How We Approach Our Social Content Strategy
This article is meant to review our own company appraoch to dealing with social media and leveraging it as a platform. Not to suggest we have it all figured out but I think this may be helpful to a really small business who is feeling overwhelmed by the consumer expectation.
Table of Contents
Objective
Our customers and members of our tribe/audience want to consume relevant content and engage us in a digital relationship. Our primary social objective is to facilitate that relationship and deepen the connection between brand and consumer while also providing quality service.
Primary Challenge
Time and Resources about sums it up. Big brands like Cabelas, Geico, and Pizza Hut have the resources to hire entire teams to manage a social strategy and conversation. This has raised the expectation in the mind of today's consumer.
If our brand doesn't come at least close to that Geico level of engagement consumers get angry and won't engage with the brand. It isn't entirely fair as most small businesses don't have the resources to hire dedicated staff to manage social profiles and content… but alas nobody ever said Capitalism was easy.
So, to the best of one's brand-ability, we have to take the resources we have and do the best we can to arrive at or beyond the consumer expectation… even though we know we will fall short of perfect until the business can scale big enough for us to dedicate the resources.
Approach
Given those constraints our company dedicates itself to three primary goals:
1: Publish relevant / valuable content on our social networks consistently even when it isn't our content or doesn't directly lead to a sales funnel
We schedule daily posts to publish to our social pages/profiles with content we think our audience would care about. While we certainly don't miss the opportunity to publish our own content and announcements we also fill the gaps with other industry relevant and quality content. For some of the social sites like Facebook and Twitter we can share the same content to both… but for other sites like Pinterest and Instagram we have to be more image than headline focused and it takes incremental effort to find the best content.

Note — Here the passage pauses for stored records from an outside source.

-- ===== LEMMAS AND PROOFS =====

-- the parent chain that A's reconstruction walk follows, as a relation on the dict
inductive ChainTo (d : PySem.Dict String (Option String)) : String → List String → Prop
  | nil {s : String} : d.get? s = some none → ChainTo d s []
  | cons {s t : String} {p : List String} :
      d.get? s = some (some t) → ChainTo d t p → ChainTo d s (t :: p)

theorem chainTo_contains {d : PySem.Dict String (Option String)} {s : String}
    {p : List String} (h : ChainTo d s p) : d.contains s = true := by
  cases h with
  | nil h => rw [PySem.Dict.contains_eq_isSome_get?, h]; rfl
  | cons h _ => rw [PySem.Dict.contains_eq_isSome_get?, h]; rfl

theorem chainTo_buildPathA {d : PySem.Dict String (Option String)} {g : String}
    {p : List String} (h : ChainTo d g p) :
    ∀ f acc, p.length < f → buildPathA d f g acc = acc ++ p := by
  induction h with
  | nil h =>
    intro f acc hf
    match f, hf with
    | f+1, _ => simp [buildPathA, PySem.Dict.getD_of_get?_eq_some _ none h]
  | cons h _ ih =>
    intro f acc hf
    match f, hf with
    | f+1, hf =>
      simp only [buildPathA, PySem.Dict.getD_of_get?_eq_some _ none h]
      rw [ih f (acc ++ [_]) (by simpa using Nat.lt_of_succ_lt_succ hf)]
      simp

theorem chainTo_insert {d : PySem.Dict String (Option String)} {s c : String}
    {p : List String} (hc : d.contains c = false) (v : Option String)
    (h : ChainTo d s p) : ChainTo (d.insert c v) s p := by
  induction h with
  | @nil s h =>
    have hne : s ≠ c := by
      intro he
      have hcon := chainTo_contains (ChainTo.nil h)
      rw [he, hc] at hcon; cases hcon
    exact ChainTo.nil (by rw [PySem.Dict.get?_insert_of_ne d v hne, h])
  | @cons s t q h hch ih =>
    have hne : s ≠ c := by
      intro he
      have hcon := chainTo_contains (ChainTo.cons h hch)
      rw [he, hc] at hcon; cases hcon
    exact ChainTo.cons (by rw [PySem.Dict.get?_insert_of_ne d v hne, h]) ih

-- the simulation invariant between A's loop state and B's loop state
def BFSInv (frB : List (String × List String)) (vis : PySem.Set String)
    (d : PySem.Dict String (Option String)) : Prop :=
  d.keys = vis ∧ ∀ s p, (s, p) ∈ frB → ChainTo d s p ∧ p.length + 1 ≤ vis.length

theorem fold_inv (temp : String) (p : List String) :
    ∀ (children : List String) (restB : List (String × List String))
      (vis : PySem.Set String) (d : PySem.Dict String (Option String)),
      BFSInv restB vis d → ChainTo d temp p → p.length + 1 ≤ vis.length →
      (children.foldl (stepA temp) (restB.map Prod.fst, vis, d)).1
        = (children.foldl (stepB temp p) (restB, vis)).1.map Prod.fst ∧
      (children.foldl (stepA temp) (restB.map Prod.fst, vis, d)).2.1
        = (children.foldl (stepB temp p) (restB, vis)).2 ∧
      BFSInv (children.foldl (stepB temp p) (restB, vis)).1
          (children.foldl (stepB temp p) (restB, vis)).2
          (children.foldl (stepA temp) (restB.map Prod.fst, vis, d)).2.2 := by
  intro children
  induction children with
  | nil => intro restB vis d hinv hch hlen; exact ⟨rfl, rfl, hinv⟩
  | cons c cs ih =>
    intro restB vis d hinv hch hlen
    obtain ⟨hkeys, hfr⟩ := hinv
    by_cases hc : PySem.Set.contains vis c = true
    · simp only [List.foldl_cons, stepA, stepB, hc, if_true]
      exact ih restB vis d ⟨hkeys, hfr⟩ hch hlen
    · have hc' : PySem.Set.contains vis c = false := by
        cases h : PySem.Set.contains vis c
        · rfl
        · exact absurd h hc
      have hcm : c ∉ vis := by
        intro hm
        exact hc ((PySem.Set.contains_iff vis c).mpr hm)
      have hcd : d.contains c = false := by
        cases hcon : d.contains c
        · rfl
        · exact absurd ((PySem.Dict.contains_iff_mem_keys d c).mp hcon) (hkeys ▸ hcm)
      have hadd : PySem.Set.add vis c = vis ++ [c] := PySem.Set.add_of_not_mem hcm
      simp only [List.foldl_cons, stepA, stepB, hc', if_false, Bool.false_eq_true]
      have hnewinv : BFSInv (restB ++ [(c, temp :: p)]) (PySem.Set.add vis c)
          (d.insert c (some temp)) := by
        constructor
        · rw [PySem.Dict.keys_insert_of_not_contains d _ hcd, hkeys, hadd]
        · intro s q hmem
          rw [List.mem_append] at hmem
          rcases hmem with hmem | hmem
          · obtain ⟨hch', hlen'⟩ := hfr s q hmem
            refine ⟨chainTo_insert hcd _ hch', ?_⟩
            rw [hadd]; simp only [List.length_append, List.length_cons, List.length_nil]
            omega
          · simp only [List.mem_singleton, Prod.mk.injEq] at hmem
            obtain ⟨rfl, rfl⟩ := hmem
            refine ⟨ChainTo.cons (PySem.Dict.get?_insert_self d _ (some temp))
              (chainTo_insert hcd _ hch), ?_⟩
            rw [hadd]; simp only [List.length_append, List.length_cons, List.length_nil]
            omega
      have hrec := ih (restB ++ [(c, temp :: p)]) (PySem.Set.add vis c)
        (d.insert c (some temp)) hnewinv (chainTo_insert hcd _ hch)
        (by rw [hadd]; simp only [List.length_append, List.length_cons, List.length_nil]; omega)
      simpa [List.map_append] using hrec

theorem dict_size_eq_vis {vis : PySem.Set String} {d : PySem.Dict String (Option String)}
    (h : d.keys = vis) : d.size = vis.length := by
  have hlen : d.keys.length = vis.length := by rw [h]
  simpa [PySem.Dict.keys, PySem.Dict.size] using hlen

theorem loop_eq : ∀ (f : Nat) (frB : List (String × List String)) (vis : PySem.Set String)
    (d : PySem.Dict String (Option String)), BFSInv frB vis d →
    loopA f (frB.map Prod.fst) vis d = loopB f frB vis := by
  intro f
  induction f with
  | zero => intro frB vis d _; rfl
  | succ f ih =>
    intro frB vis d hinv
    match frB with
    | [] => rfl
    | (temp, p) :: rest =>
      obtain ⟨hkeys, hfr⟩ := hinv
      obtain ⟨hch, hlen⟩ := hfr temp p (by simp)
      simp only [List.map_cons, loopA, loopB]
      by_cases hg : temp = goalState
      · simp only [hg, if_true]
        have hlst : buildPathA d (d.size + 1) goalState [goalState] = goalState :: p := by
          rw [hg] at hch
          have hb := chainTo_buildPathA hch (d.size + 1) [goalState]
            (by rw [dict_size_eq_vis hkeys]; omega)
          simpa using hb
        rw [hlst]
      · simp only [hg, if_false]
        have hrest : BFSInv rest vis d := ⟨hkeys, fun s q hm => hfr s q (by simp [hm])⟩
        obtain ⟨h1, h2, h3⟩ := fold_inv temp p (getChildrenP temp) rest vis d hrest hch hlen
        rcases hA : (getChildrenP temp).foldl (stepA temp) (rest.map Prod.fst, vis, d)
          with ⟨frA, visA, dA⟩
        rcases hB : (getChildrenP temp).foldl (stepB temp p) (rest, vis) with ⟨frB', visB⟩
        rw [hA, hB] at h1 h2 h3
        dsimp only at h1 h2 h3 ⊢
        rw [h1, h2]
        exact ih frB' visB dA h3

-- ===== VERDICT (by name: the statement is the Claim_ definition above) =====
theorem BFS_spec : Claim_equal_BFS := by
  intro start _ _
  unfold Spec_BFS BFS BFS_alt
  have hvis : PySem.Set.add PySem.Set.empty start = [start] := rfl
  have hinv : BFSInv [(start, [])] (PySem.Set.add PySem.Set.empty start)
      ((PySem.Dict.empty).insert start none) := by
    constructor
    · rw [PySem.Dict.keys_insert_of_not_contains _ _ (PySem.Dict.contains_empty start), hvis]
      rfl
    · intro s q hm
      simp only [List.mem_singleton, Prod.mk.injEq] at hm
      obtain ⟨rfl, rfl⟩ := hm
      exact ⟨ChainTo.nil (PySem.Dict.get?_insert_self _ _ none), by rw [hvis]; simp⟩
  have hmain := loop_eq (pvFuel start) [(start, [])] (PySem.Set.add PySem.Set.empty start)
    ((PySem.Dict.empty).insert start none) hinv
  simpa using hmain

While there are some tools out there that one may be able to setup to automatically publish blog content to your social profiles my experience has been that these tools don't work really well or reliably. At the same token the burden that would come with manually publishing every content piece the same hour it is published on our site is very high and not something we are currently willing to deal with. So instead we publish our content to social about 3-5 days behind the publish date on our site.
So essentially about once or twice a week we go into Hootsuite (more details below) and we schedule the next 3-5 days worth of content to schedule. We currate this content from our own site and from other sites in our industry (using feedly also discussed below). This does mean there will be a delay between the publish date and the share date but that hasn't bugged me or our followers in the slightest and in fact I believe it has been good for our SEO rankings.
2: Listen to the social audience, reading and responding to messages and posts
It isn't easy but it is important that we listen to our tribe and respond. We leverage a few tools (mentioned below) to monitor the conversation and chime in as appropriate. We don't feel the need to have something to say about everything but people do need to know the brand is there and is available when a question is asked.
3: Optimize social channels as a monetizable property. This means finding ways to track the traffic from social and learn the best and appropriate ways to leverage that asset to sell products
We use the right tools to encode links we publish to social and we leverage Google Analytics to track the traffic that comes from different social platforms and this makes it much easier to assign a dollar figure to that traffic. We also carefully optimize content that we know can lead to sales. We write better headlines, carefully consider the image being shared and when necessary ask our audience very directly to take action.
Social Properties
Each brand has to prioritize social channels based on where your audience spends the greatest amount of time. For our primary brand we use the following channels in this order of priority:
- Facebook – still the behemoth and very relevant to our primary and secondary audiences.
- YouTube – Too big for us to ignore for our industry and audience… debatably more important than Facebook for us.
- Twitter – huge traffic and still relevant to most of our audiences although fairly static
- Instagram – The next upcoming massive giant and already critical for our secondary audience
- Pinterest – We can't neglect it and over time it is growing in importance for our audiences
You may also want to focus energy on LinkedIn or Tumblr or some other website where your tribe spends time.
Tools
Feedly
If we intend to have at our fingertips quality content that isn't our own that we can share with our followers we need to have a system in place by which we can currate and sift through that content. Setting bookmarks for 50 different industry websites and going through them once a week sounds painful enough to make me want to die… so we don't do that. Instead use a RSS reader like Feedly to subscribe to the feeds of those industry websites. The RSS Reader will pull in all the headlines from all the collective content. Then based on your own workflow you can login and very quickly scan for the best content for your tribe.
Hootsuite
Hootsuite performs several functions for us. The tool is advertised as a social media client. It allows you to manage, publish to, monitor, and respond to all your various feeds and profiles in one place. It doesn't connect to every social media site but it does help us manage Facebook, Twitter, and Google Plus.
We use it to publish. When we identify a piece of content to publish now or later we use Hootsuite to schedule that content to publish to our profiles.
We use it to listen. When we get direct messages, mentions, or replies to our content we use Hootsuite to see all of that content in one place and quickly respond.